Chapter 7 Now computed posterior on topic porportions:

We can estimate theta in a couple of ways

### write previous instead of prior


update_theta <- function(theta_prior, new_diagnoses, normalized_probs) {
  K <- nrow(normalized_probs) # Number of topics

  # Adjust the prior based on gamma_d (genetic stickiness) – This likely remains unchanged

  # Calculate the likelihood of new diagnoses for each topic
  likelihood <- sapply(1:K, function(k) {
    prod((normalized_probs[k, new_diagnoses]))  # Include only diagnosed diseases
  })

  # The posterior is the product of the adjusted prior and the likelihood
  unnormalized_posterior <- theta_prior * likelihood

  # Normalize the posterior to ensure it sums to 1
  theta_posterior <- unnormalized_posterior / sum(unnormalized_posterior)

  return(theta_posterior)
}

Simulate diagnoses based on individuals topic distribution:

diags <- vector("list", D)
topics <- vector("list", D)
disease_in_topic <- vector("list", D)

for (d in 1:D) {
  diags[[d]] <-
    vector("list", T) # Each individual has a list for each time point
  topics[[d]] <-
    vector("list", T) # Each individual has a list for each time point
  
  for (t in 2:T) {
    lambda_dt = (t * 5) / T
    
    Nd = max(1, rpois(1, lambda = lambda_dt)) # Allow for more variance in number of diagnoses
    
    # Initialize an array with the correct length
    diagnoses_dt = rep(NA, Nd)
    topics_dt = rep(NA, Nd)
    truetest_dt = rep(NA, Nd)
    
    for (n in 1:Nd) {
      z = sample(K, size = 1, prob = Theta[d, , t]) # Sample topic
      topics_dt[n] <- z
      ## pull out disease vector
      beta_tk = beta[d, z, , t]
      
      sampled_disease = sample(V, size = 1, prob = beta_tk)
      truetest_dt[n] = sampled_disease %in% topic_specific_diseases[[z]]
      diagnoses_dt[n] <- sampled_disease
      # Store in the temporary array
      
    }
    
    # Assuming diags is a three-dimensional array, you might need to adjust this
    # part depending on how you want to handle varying sizes of Nd. Here it's assumed
    # diags[d,,t] can dynamically adjust its size to accommodate diagnoses_dt,
    # but this could depend on the data structure you're working with.
    if (length(diagnoses_dt) > 0) {
      diags[[d]][[t]] <-  diagnoses_dt
      topics[[d]][[t]] <-  topics_dt
      disease_in_topic[[d]][[t]] <-  truetest_dt
    }
  }}

7.1 Estimating Theta

Simple estimation of theta:

estimated_Theta <- array(dim = c(D, K, T)) # Initialize estimated_Theta with the simulated Theta
estimated_Theta[,,1]=Theta[,,1]

# 
# for (d in 1:D) {
#   for (t in 2:T)
#   {
#     diagnoses_dt = diags[[d]][[t]]
#     
#     if (length(diagnoses_dt) > 0) {
#       estimated_Theta[d, , t] <-
#         update_theta(estimated_Theta[d, , t - 1], diagnoses_dt, beta[d, , , t])
#     }
#   }
# }
# 

7.2 Estimating theta using full histroy

7.2.0.1 Original Bayesian Update

Our initial formula updates the belief about the probability of each topic \(k\) given new diagnoses data:

\[ p(\text{topic} = k | \text{diagnoses}) \propto p(\text{diagnoses} | \text{topic} = k) \times p(\text{topic} = k) \]

Here:

  • \(p(\text{diagnoses} | \text{topic} = k)\) is the likelihood of observing the diagnoses given the topic.
  • \(p(\text{topic} = k)\) is the prior probability of the topic, taken as the topic proportion from the previous time step.

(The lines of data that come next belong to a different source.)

theorem ge_nat (s : List (List Int)) (i j : Nat) :
    get_element (i : Int) (j : Int) s = at2 s i j := by
  unfold get_element at2
  rw [if_pos ⟨Int.natCast_nonneg i, Int.natCast_nonneg j⟩, PySem.List.pyGet?_natCast]
  cases hi : s[i]? with
  | none =>
    have hlen : s.length ≤ i := by simpa using hi
    dsimp only
    rw [show s.getD i [] = [] from List.getD_eq_default s [] hlen]
    simp [List.getD]
  | some r =>
    dsimp only
    rw [PySem.List.pyGet?_natCast]
    have hr : s.getD i [] = r := by simp [List.getD, hi]
    rw [hr]
    cases hj : r[j]? with
    | none =>
      have hlen : r.length ≤ j := by simpa using hj
      rw [List.getD_eq_default _ _ hlen]
    | some v => simp [List.getD, hj]

theorem ge_row_sub (s : List (List Int)) (i j : Nat) :
    get_element (i : Int) ((j : Int) - 1) s = if 0 < j then at2 s i (j - 1) else 0 := by
  cases j with
  | zero =>
    rw [if_neg (by omega)]
    unfold get_element
    rw [if_neg (by simp)]
  | succ k =>
    rw [if_pos (by omega)]
    have h : ((k + 1 : Nat) : Int) - 1 = (k : Int) := by push_cast; ring
    rw [h]
    simpa using ge_nat s i k

theorem ge_line_sub (s : List (List Int)) (i j : Nat) :
    get_element ((i : Int) - 1) (j : Int) s = if 0 < i then at2 s (i - 1) j else 0 := by
  cases i with
  | zero =>
    rw [if_neg (by omega)]
    unfold get_element
    rw [if_neg (by simp)]
  | succ k =>
    rw [if_pos (by omega)]
    have h : ((k + 1 : Nat) : Int) - 1 = (k : Int) := by push_cast; ring
    rw [h]
    simpa using ge_nat s k j

theorem pcell_char (s : List (List Int)) (i k : Nat) :
    pcell s i k = true ↔ at2 s i k ≠ 0 ∧
      ((if 0 < k then at2 s i (k - 1) else 0) ≠ 0 ∨ at2 s i (k + 1) ≠ 0 ∨
       (if 0 < i then at2 s (i - 1) k else 0) ≠ 0 ∨ at2 s (i + 1) k ≠ 0) := by
  simp only [pcell, decide_eq_true_eq]
  split_ifs with h1 h2 <;> simp <;> tauto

7.3 Incorporating GP Predictions

GPs modify the prior, \(p(\text{topic} = k)\), to reflect the entire history up to the current point, capturing trends and dependencies over time. The GP provides a mean function (\(\mu_k(t)\)) and variance (\(\sigma^2_k(t)\)) for each topic \(k\) at each time \(t\), representing the expected proportion and the uncertainty around that expectation.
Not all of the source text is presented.